Table B-4. CM-5 CRL application running times (in seconds), HW vs. SW synchroniza- 
tion. HW figures obtained with baseline CRL version; SW figures obtained with version 
that implements global synchronization primitives in software. All values are averages 
computed over three consecutive runs. 


B.2. Global Synchronization: Hardware vs. Software 


As is discussed in Section 4.7, the baseline CRL implementation for the CM-5 takes 
advantage of the CM-5’s hardware support for global synchronization and communication 
to implement CRL’s global synchronization primitives. This section presents results from 
a set of experiments comparing the performance of the baseline CM-5 implementation 
with one in which global synchronization primitives are implemented entirely in software 
using active messages. 


Table B-4 presents the results from these experiments—absolute running times for 
the three applications when hardware (HW) or software (SW) is used to implement 
global synchronization primitives. Slight variations (averaging approximately 0.9 percent) 
between the HW figures shown in this table and those shown in Table 6-5 for CM-5 CRL 
are due to small variations in the running times of the applications; the values shown in 
the two tables were obtained in different sets of experiments. 

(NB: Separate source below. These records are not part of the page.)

-- pv_equiv track=rewrite | github.com/pabloaks/c602 | unit1/dec_tree.py | powerSet3
-- ===== SOURCE A (Python) =====
-- def powerSet3(items):
--     N = len(items)
--     # enumerate the 2**N possible combinations
--     for i in range(3**N):
--         combo1 = []
--         combo2 = []
--         for j in range(N):
--             if (i//(3**j)) % 3 == 1:
--                 combo1.append(items[j])
--             elif (i//(3**j)) % 3 == 2:
--                 combo2.append(items[j])
--         yield (combo1, combo2)
-- ===== SOURCE B (Python) =====
-- def powerSet3(items):
--     # Recursive decomposition: all (combo1, combo2) pairs for items[i:],
--     # with item i the fastest-changing choice (neither / combo1 / combo2),
--     # matching A's base-3 counting order.
--     def gen(i):
--         if i == len(items):
--             yield ([], [])
--         else:
--             x = items[i]
--             for c1, c2 in gen(i + 1):
--                 yield (list(c1), list(c2))
--                 yield ([x] + c1, c2)
--                 yield (c1, [x] + c2)
--     yield from gen(0)
-- ===== Notes on version B (the rewrite author's own statement) =====
-- stated objective: alternative
-- what changed: Replaced A's base-3 counter over range(3**N) with digit-extraction by repeated division per index with a recursive generator over the suffix items[i:] that yields the three choices (neither/combo1/combo2) for each item, producing the same enumeration order without any arithmetic.
import Mathlib
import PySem

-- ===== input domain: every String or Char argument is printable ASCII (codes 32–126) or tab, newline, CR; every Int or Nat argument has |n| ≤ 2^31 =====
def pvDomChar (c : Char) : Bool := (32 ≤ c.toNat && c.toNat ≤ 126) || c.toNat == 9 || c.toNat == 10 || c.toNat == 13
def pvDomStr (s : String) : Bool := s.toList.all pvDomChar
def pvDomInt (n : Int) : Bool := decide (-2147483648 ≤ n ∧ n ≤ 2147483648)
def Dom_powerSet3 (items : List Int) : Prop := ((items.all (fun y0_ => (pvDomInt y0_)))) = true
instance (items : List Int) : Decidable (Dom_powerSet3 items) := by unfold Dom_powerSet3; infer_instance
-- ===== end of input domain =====

-- B replaces A's base-3 counter with a recursive generator over the suffix; same output, same order (alternative decomposition).

-- ===== PORT A =====
-- inner loop of A: for j in range(N): test digit j of i in base 3, append items[j]
def powerSet3Inner (items : List Int) (i : Int) : List Int × List Int :=
  (PySem.List.pyRange 0 items.length 1).foldl
    (fun st j =>
      if PySem.Int.mod (PySem.Int.floordiv i ((3 : Int) ^ j.toNat)) 3 = 1 then
        (st.1 ++ [PySem.List.pyGetD items j 0], st.2)
      else if PySem.Int.mod (PySem.Int.floordiv i ((3 : Int) ^ j.toNat)) 3 = 2 then
        (st.1, st.2 ++ [PySem.List.pyGetD items j 0])
      else st)
    ([], [])

def powerSet3 (items : List Int) : List (List Int × List Int) :=
  (PySem.List.pyRange 0 ((3 : Int) ^ items.length) 1).map (powerSet3Inner items)

-- ===== PORT B =====
-- B's recursive generator gen(i) over items[i:], transcribed as structural recursion on the suffix
def powerSet3AltGen : List Int → List (List Int × List Int)
  | [] => [([], [])]
  | x :: xs =>
    (powerSet3AltGen xs).flatMap (fun p => [(p.1, p.2), (x :: p.1, p.2), (p.1, x :: p.2)])

def powerSet3_alt (items : List Int) : List (List Int × List Int) :=
  powerSet3AltGen items

-- ===== PRECONDITION & SPEC =====
def Spec_powerSet3 (items : List Int) (out : List (List Int × List Int)) : Prop := out = powerSet3_alt items
instance (items : List Int) (out : List (List Int × List Int)) : Decidable (Spec_powerSet3 items out) := by unfold Spec_powerSet3; infer_instance

-- ===== CLAIM (what is proved, stated in full; the proofs are below) =====
def Claim_equal_powerSet3 : Prop := ∀ (items : List Int), Dom_powerSet3 items → Spec_powerSet3 items (powerSet3 items)

-- ===== LEMMAS AND PROOFS =====

-- ===== VERDICT (by name: the statement is the Claim_ definition above) =====
-- decode: the value A's inner loop computes for counter i, by recursion on the list
def pvDecode : List Int → Int → List Int × List Int
  | [], _ => ([], [])
  | x :: xs, i =>
    let p := pvDecode xs (PySem.Int.floordiv i 3)
    if PySem.Int.mod i 3 = 1 then (x :: p.1, p.2)
    else if PySem.Int.mod i 3 = 2 then (p.1, x :: p.2)
    else p

theorem pv_fd3 (q r : Int) (h0 : 0 ≤ r) (h3 : r < 3) :
    PySem.Int.floordiv (3 * q + r) 3 = q := by
  rw [PySem.Int.floordiv_eq_iff_of_pos (by norm_num)]
  omega

theorem pv_md3 (q r : Int) (h0 : 0 ≤ r) (h3 : r < 3) :
    PySem.Int.mod (3 * q + r) 3 = r := by
  have h := PySem.Int.floordiv_mul_add_mod (3 * q + r) 3
  rw [pv_fd3 q r h0 h3] at h
  omega

theorem pv_decode_cons (x : Int) (xs : List Int) (q r : Int) (h0 : 0 ≤ r) (h3 : r < 3) :
    pvDecode (x :: xs) (3 * q + r) =
      (let p := pvDecode xs q;
       if r = 1 then (x :: p.1, p.2) else if r = 2 then (p.1, x :: p.2) else p) := by
  simp only [pvDecode, pv_fd3 q r h0 h3, pv_md3 q r h0 h3]

theorem pv_div_shift (i : Int) (k : Nat) :
    PySem.Int.floordiv i ((3 : Int) ^ (k + 1)) =
      PySem.Int.floordiv (PySem.Int.floordiv i 3) ((3 : Int) ^ k) := by
  rw [PySem.Int.floordiv_eq_ediv_of_pos (by positivity),
      PySem.Int.floordiv_eq_ediv_of_pos (by norm_num : (0:Int) < 3),
      PySem.Int.floordiv_eq_ediv_of_pos (by positivity),
      Int.ediv_ediv_eq_ediv_mul (by norm_num : (0:Int) ≤ 3), ← pow_succ']

theorem pv_inner_fold (items : List Int) (i : Int) (acc : List Int × List Int) :
    (PySem.List.pyRange 0 items.length 1).foldl
      (fun st j =>
        if PySem.Int.mod (PySem.Int.floordiv i ((3 : Int) ^ j.toNat)) 3 = 1 then
          (st.1 ++ [PySem.List.pyGetD items j 0], st.2)
        else if PySem.Int.mod (PySem.Int.floordiv i ((3 : Int) ^ j.toNat)) 3 = 2 then
          (st.1, st.2 ++ [PySem.List.pyGetD items j 0])
        else st)
      acc
    = (acc.1 ++ (pvDecode items i).1, acc.2 ++ (pvDecode items i).2) := by
  induction items generalizing i acc with
  | nil =>
      rw [show ((List.length ([] : List Int) : Int)) = ((0 : Nat) : Int) by simp,
          PySem.List.pyRange_zero_nat]
      simp [pvDecode]
  | cons x xs ih =>
      rw [show (((x :: xs).length : Int)) = ((xs.length + 1 : Nat) : Int) by simp,
          PySem.List.pyRange_zero_nat, List.range_succ_eq_map]
      simp only [List.map_cons, List.foldl_cons, List.map_map, List.foldl_map,
        Function.comp_def]
      have hfd1 : PySem.Int.floordiv i ((3 : Int) ^ ((0 : Nat) : Int).toNat) = i := by
        rw [PySem.Int.floordiv_eq_ediv_of_pos (by simp)]
        simp
      have hfun :
          (fun (st : List Int × List Int) (k : Nat) =>
            if PySem.Int.mod
                (PySem.Int.floordiv i ((3 : Int) ^ ((Nat.succ k : Nat) : Int).toNat)) 3 = 1 then
              (st.1 ++ [PySem.List.pyGetD (x :: xs) ((Nat.succ k : Nat) : Int) 0], st.2)
            else if PySem.Int.mod
                (PySem.Int.floordiv i ((3 : Int) ^ ((Nat.succ k : Nat) : Int).toNat)) 3 = 2 then
              (st.1, st.2 ++ [PySem.List.pyGetD (x :: xs) ((Nat.succ k : Nat) : Int) 0])
            else st)
          = (fun (st : List Int × List Int) (k : Nat) =>
            if PySem.Int.mod
                (PySem.Int.floordiv (PySem.Int.floordiv i 3) ((3 : Int) ^ ((k : Nat) : Int).toNat)) 3 = 1 then
              (st.1 ++ [PySem.List.pyGetD xs ((k : Nat) : Int) 0], st.2)
            else if PySem.Int.mod
                (PySem.Int.floordiv (PySem.Int.floordiv i 3) ((3 : Int) ^ ((k : Nat) : Int).toNat)) 3 = 2 then
              (st.1, st.2 ++ [PySem.List.pyGetD xs ((k : Nat) : Int) 0])
            else st) := by
        funext st k
        have h1 : (((Nat.succ k : Nat) : Int)).toNat = k + 1 := by simp
        have h2 : (((k : Nat) : Int)).toNat = k := by simp
        rw [h1, h2, pv_div_shift i k]
        simp only [PySem.List.pyGetD_natCast]
        simp [Nat.succ_eq_add_one]
      rw [hfun]
      have hih := ih (PySem.Int.floordiv i 3)
        (if PySem.Int.mod (PySem.Int.floordiv i ((3 : Int) ^ ((0 : Nat) : Int).toNat)) 3 = 1 then
          (acc.1 ++ [PySem.List.pyGetD (x :: xs) ((0 : Nat) : Int) 0], acc.2)
        else if PySem.Int.mod (PySem.Int.floordiv i ((3 : Int) ^ ((0 : Nat) : Int).toNat)) 3 = 2 then
          (acc.1, acc.2 ++ [PySem.List.pyGetD (x :: xs) ((0 : Nat) : Int) 0])
        else acc)
      rw [show ((xs.length : Int)) = ((xs.length : Nat) : Int) from rfl,
          PySem.List.pyRange_zero_nat, List.foldl_map] at hih
      rw [hih, hfd1]
      have hget0 : PySem.List.pyGetD (x :: xs) ((0 : Nat) : Int) 0 = x := by simp
      rw [hget0]
      show _ = (acc.1 ++ (pvDecode (x :: xs) i).1, acc.2 ++ (pvDecode (x :: xs) i).2)
      simp only [pvDecode]
      by_cases h1 : i % 3 = 1
      · simp [h1]
      · by_cases h2 : i % 3 = 2
        · simp [h1, h2]
        · simp [h1, h2]

theorem inner_eq_decode (items : List Int) (i : Int) :
    powerSet3Inner items i = pvDecode items i := by
  unfold powerSet3Inner
  rw [pv_inner_fold items i ([], [])]
  simp

theorem pv_range_three (m : Nat) :
    List.range (3 * m) = (List.range m).flatMap (fun q => [3 * q, 3 * q + 1, 3 * q + 2]) := by
  induction m with
  | zero => simp
  | succ m ih =>
      have h : 3 * (m + 1) = (3 * m + 1 + 1) + 1 := by ring
      rw [h, List.range_succ, List.range_succ, List.range_succ, List.range_succ,
          List.flatMap_append, ← ih]
      simp

theorem outer_eq (items : List Int) :
    (List.range (3 ^ items.length)).map (fun (k : Nat) => pvDecode items ((k : Nat) : Int))
      = powerSet3AltGen items := by
  induction items with
  | nil => simp [pvDecode, powerSet3AltGen]
  | cons x xs ih =>
      have h : (3 : Nat) ^ (x :: xs).length = 3 * 3 ^ xs.length := by
        simp [pow_succ]; ring
      rw [powerSet3AltGen, ← ih, h, pv_range_three, List.map_flatMap, List.flatMap_map]
      apply List.flatMap_congr
      intro q _
      have e0 : ((3 * q : Nat) : Int) = 3 * (q : Int) + 0 := by push_cast; ring
      have e1 : ((3 * q + 1 : Nat) : Int) = 3 * (q : Int) + 1 := by push_cast; ring
      have e2 : ((3 * q + 2 : Nat) : Int) = 3 * (q : Int) + 2 := by push_cast; ring
      simp only [List.map_cons, List.map_nil, Function.comp, e0, e1, e2,
        pv_decode_cons x xs (q : Int) 0 (by norm_num) (by norm_num),
        pv_decode_cons x xs (q : Int) 1 (by norm_num) (by norm_num),
        pv_decode_cons x xs (q : Int) 2 (by norm_num) (by norm_num)]
      simp

-- ===== VERDICT (by name: the statement is the Claim_ definition above) =====
theorem powerSet3_spec : Claim_equal_powerSet3 := by
  intro items _
  unfold Spec_powerSet3 powerSet3 powerSet3_alt
  have h : ((3 : Int) ^ items.length) = ((3 ^ items.length : Nat) : Int) := by push_cast; ring
  rw [h, PySem.List.pyRange_zero_nat, List.map_map, ← outer_eq]
  apply List.map_congr_left
  intro k _
  exact inner_eq_decode items (k : Int)
-- one step of B's second loop (none = ValueError / KeyError)
def pvStepAns (blocked : PySem.Set String) (st : Option (PySem.Dict String Int)) (rep : String) :
    Option (PySem.Dict String Int) :=
  match st with
  | none => none
  | some a =>
    match pvParts rep with
    | [reporter, reported] =>
      if PySem.Set.contains blocked reported then
        if a.contains reporter then some (a.modify reporter 0 (· + 1)) else none
      else some a
    | _ => none

def solution_alt (id_list : List String) (report : List String) (k : Int) : List Int :=
  let reports : PySem.Set String := PySem.Set.ofList report
  let counts? := reports.foldl pvStepCount (some PySem.Dict.empty)
  match counts? with
  | none => []          -- Python raised; unreachable under Pre_
  | some counts =>
    let blocked : PySem.Set String :=
      PySem.Set.ofList ((counts.items.filter (fun p => p.2 ≥ k)).map (·.1))
    let answer0 := id_list.foldl (fun (a : PySem.Dict String Int) u => a.insert u 0) PySem.Dict.empty
    let answer? := reports.foldl (pvStepAns blocked) (some answer0)
    match answer? with
    | none => []        -- Python raised; unreachable under Pre_
    | some answer => answer.values

-- ===== PRECONDITION & SPEC =====
-- accessors used only by Pre_ and the proofs (never by the ports)
def pvRer (rep : String) : String := (pvParts rep).headI
def pvRed (rep : String) : String := ((pvParts rep)[1]?).getD ""
-- number of distinct reports naming u
def pvCnt (report : List String) (u : String) : Int :=
  ((PySem.Set.ofList report).countP (fun rep => pvRed rep == u) : Int)

-- Exactly the inputs on which A returns (otherwise Python raises ValueError/KeyError): every report
-- splits on ' ' into exactly two tokens, the reported user is a known id, and the reporter is a known
-- id unless the reported user stays below the threshold (then A never looks the reporter up).
def Pre_solution (id_list : List String) (report : List String) (k : Int) : Prop :=
  ∀ rep ∈ report, (pvParts rep).length = 2 ∧ pvRed rep ∈ id_list ∧
    (pvRer rep ∈ id_list ∨ pvCnt report (pvRed rep) < k)
instance (id_list : List String) (report : List String) (k : Int) : Decidable (Pre_solution id_list report k) := by unfold Pre_solution; infer_instance

def pvWitness_solution : List String × List String × Int :=
  (["muzi", "frodo", "apeach"], ["muzi frodo", "apeach frodo", "muzi apeach"], 2)

def Spec_solution (id_list : List String) (report : List String) (k : Int) (out : List Int) : Prop := out = solution_alt id_list report k
instance (id_list : List String) (report : List String) (k : Int) (out : List Int) : Decidable (Spec_solution id_list report k out) := by unfold Spec_solution; infer_instance

-- ===== CLAIM (what is proved, stated in full; the proofs are below) =====
def Claim_equal_solution : Prop := ∀ (id_list : List String) (report : List String) (k : Int), Dom_solution id_list report k → Pre_solution id_list report k → Spec_solution id_list report k (solution id_list report k)

-- ===== LEMMAS AND PROOFS =====

-- abbreviations for the proofs
def pvIncrD (a : PySem.Dict String Int) (r : String) : PySem.Dict String Int := a.modify r 0 (· + 1)
def pvGA (d : PySem.Dict String (Int × List String)) (rep : String) : PySem.Dict String (Int × List String) :=
  d.insert (pvRed rep) ((d.getD (pvRed rep) (0, [])).1 + 1, (d.getD (pvRed rep) (0, [])).2 ++ [pvRer rep])
def pvGC (c : PySem.Dict String Int) (rep : String) : PySem.Dict String Int :=
  c.insert (pvRed rep) (c.getD (pvRed rep) 0 + 1)
def pvGB (blocked : PySem.Set String) (a : PySem.Dict String Int) (rep : String) : PySem.Dict String Int :=
  if PySem.Set.contains blocked (pvRed rep) then pvIncrD a (pvRer rep) else a

lemma pv_parts_eq {rep : String} (h : (pvParts rep).length = 2) :
    pvParts rep = [pvRer rep, pvRed rep] := by
  rcases hp : pvParts rep with _ | ⟨a, _ | ⟨b, _ | ⟨c, t⟩⟩⟩ <;> simp [hp] at h ⊢ <;>
    simp [pvRer, pvRed, hp]

lemma pv_set_update_self (s : PySem.Set String) (xs : List String) (h : ∀ x ∈ xs, x ∈ s) :
    PySem.Set.update s xs = s := by
  rw [PySem.Set.update_eq_append_filter]
  have hnil : List.filter (fun y => !s.contains y) (PySem.Set.ofList xs) = [] := by
    rw [List.filter_eq_nil_iff]
    intro y hy
    have hm : y ∈ s := h y ((PySem.Set.mem_ofList xs y).1 hy)
    simp [hm]
  rw [hnil, List.append_nil]

lemma pv_get?_foldl_insert_const {ν : Type} (v : ν) :
    ∀ (l : List String) (d : PySem.Dict String ν) (u : String),
      (l.foldl (fun d x => d.insert x v) d).get? u = if u ∈ l then some v else d.get? u := by
  intro l
  induction l with
  | nil => simp
  | cons x t ih =>
    intro d u
    simp only [List.foldl_cons, ih, List.mem_cons]
    by_cases hu : u ∈ t
    · simp [hu]
    · by_cases hx : u = x <;> simp [hu, hx, PySem.Dict.get?_insert]

-- A's second loop returns (no exception) and is the clean fold pvGA
lemma pv_stepDict_fold :
    ∀ (L : List String) (d : PySem.Dict String (Int × List String)),
      (∀ rep ∈ L, (pvParts rep).length = 2 ∧ d.contains (pvRed rep) = true) →
      L.foldl pvStepDict (some d) = some (L.foldl pvGA d) := by
  intro L
  induction L with
  | nil => simp
  | cons rep t ih =>
    intro d h
    obtain ⟨h2, hc⟩ := h rep (by simp)
    have hget : d.get? (pvRed rep) = some (d.getD (pvRed rep) (0, [])) := by
      rw [PySem.Dict.contains_eq_isSome_get?] at hc
      rcases hg : d.get? (pvRed rep) with _ | v
      · simp [hg] at hc
      · simp [PySem.Dict.getD_eq_get?_getD, hg]
    simp only [List.foldl_cons]
    have hstep : pvStepDict (some d) rep = some (pvGA d rep) := by
      simp only [pvStepDict, pv_parts_eq h2, hget]
      rfl
    rw [hstep]
    apply ih
    intro r hr
    refine ⟨(h r (by simp [hr])).1, ?_⟩
    simp [pvGA, PySem.Dict.contains_insert, (h r (by simp [hr])).2]

lemma pv_gA_getD :
    ∀ (L : List String) (d : PySem.Dict String (Int × List String)) (u : String),
      (L.foldl pvGA d).getD u (0, []) =
        ((d.getD u (0, [])).1 + (L.countP (fun rep => pvRed rep == u) : Int),
         (d.getD u (0, [])).2 ++ (L.filter (fun rep => pvRed rep == u)).map pvRer) := by
  intro L
  induction L with
  | nil => simp
  | cons rep t ih =>
    intro d u
    simp only [List.foldl_cons, ih, List.countP_cons, List.filter_cons]
    by_cases hu : pvRed rep = u
    · subst hu
      have hg : (pvGA d rep).getD (pvRed rep) (0, []) =
          ((d.getD (pvRed rep) (0, [])).1 + 1, (d.getD (pvRed rep) (0, [])).2 ++ [pvRer rep]) := by
        simp [pvGA, PySem.Dict.getD_insert]
      rw [hg]
      refine Prod.ext ?_ ?_
      · simp only [beq_self_eq_true, if_true]
        push_cast
        ring
      · simp [List.map_cons]
    · have hb : (pvRed rep == u) = false := by simp [hu]
      have hg : (pvGA d rep).getD u (0, []) = d.getD u (0, []) := by
        simp [pvGA, PySem.Dict.getD_insert, Ne.symm hu]
      rw [hg]
      simp [hb]

lemma pv_gA_keys (L : List String) (d : PySem.Dict String (Int × List String))
    (h : ∀ rep ∈ L, pvRed rep ∈ d.keys) :
    (L.foldl pvGA d).keys = d.keys := by
  have := PySem.Dict.keys_foldl_insert_key L pvRed
    (fun d rep => ((d.getD (pvRed rep) (0, [])).1 + 1, (d.getD (pvRed rep) (0, [])).2 ++ [pvRer rep])) d
  rw [show (fun (d : PySem.Dict String (Int × List String)) (rep : String) =>
        d.insert (pvRed rep) ((d.getD (pvRed rep) (0, [])).1 + 1, (d.getD (pvRed rep) (0, [])).2 ++ [pvRer rep])) = pvGA from rfl] at this
  rw [this]
  apply pv_set_update_self
  intro x hx
  obtain ⟨rep, hrep, hred⟩ := List.mem_map.1 hx
  exact hred ▸ h rep hrep

-- B's first loop returns and is the clean fold pvGC
lemma pv_stepCount_fold :
    ∀ (L : List String) (c : PySem.Dict String Int),
      (∀ rep ∈ L, (pvParts rep).length = 2) →
      L.foldl pvStepCount (some c) = some (L.foldl pvGC c) := by
  intro L
  induction L with
  | nil => simp
  | cons rep t ih =>
    intro c h
    have h2 := h rep (by simp)
    have hget : PySem.List.pyGet? (pvParts rep) 1 = some (pvRed rep) := by
      rw [pv_parts_eq h2]
      simp [PySem.List.pyGet?, PySem.List.pyIdx?]
    simp only [List.foldl_cons]
    have hstep : pvStepCount (some c) rep = some (pvGC c rep) := by
      simp [pvStepCount, hget, pvGC]
    rw [hstep, ih _ (fun r hr => h r (by simp [hr]))]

The differences between the two sets of figures (HW and SW) are quite modest. On 
the average, the SW running times are approximately 0.9 percent smaller than the HW 
ones; eliminating one outlier (Water on 32 processors, where the SW figure is just over 
10 percent smaller than the HW one) reduces this overall average to 0.4 percent. Given 
that this figure is of the same order of magnitude as the variation between the HW values 
in Table B-4 and those for CM-5 CRL shown in Table 6-5, it is entirely possible that the 
apparent differences between the HW and SW figures are not statistically significant. 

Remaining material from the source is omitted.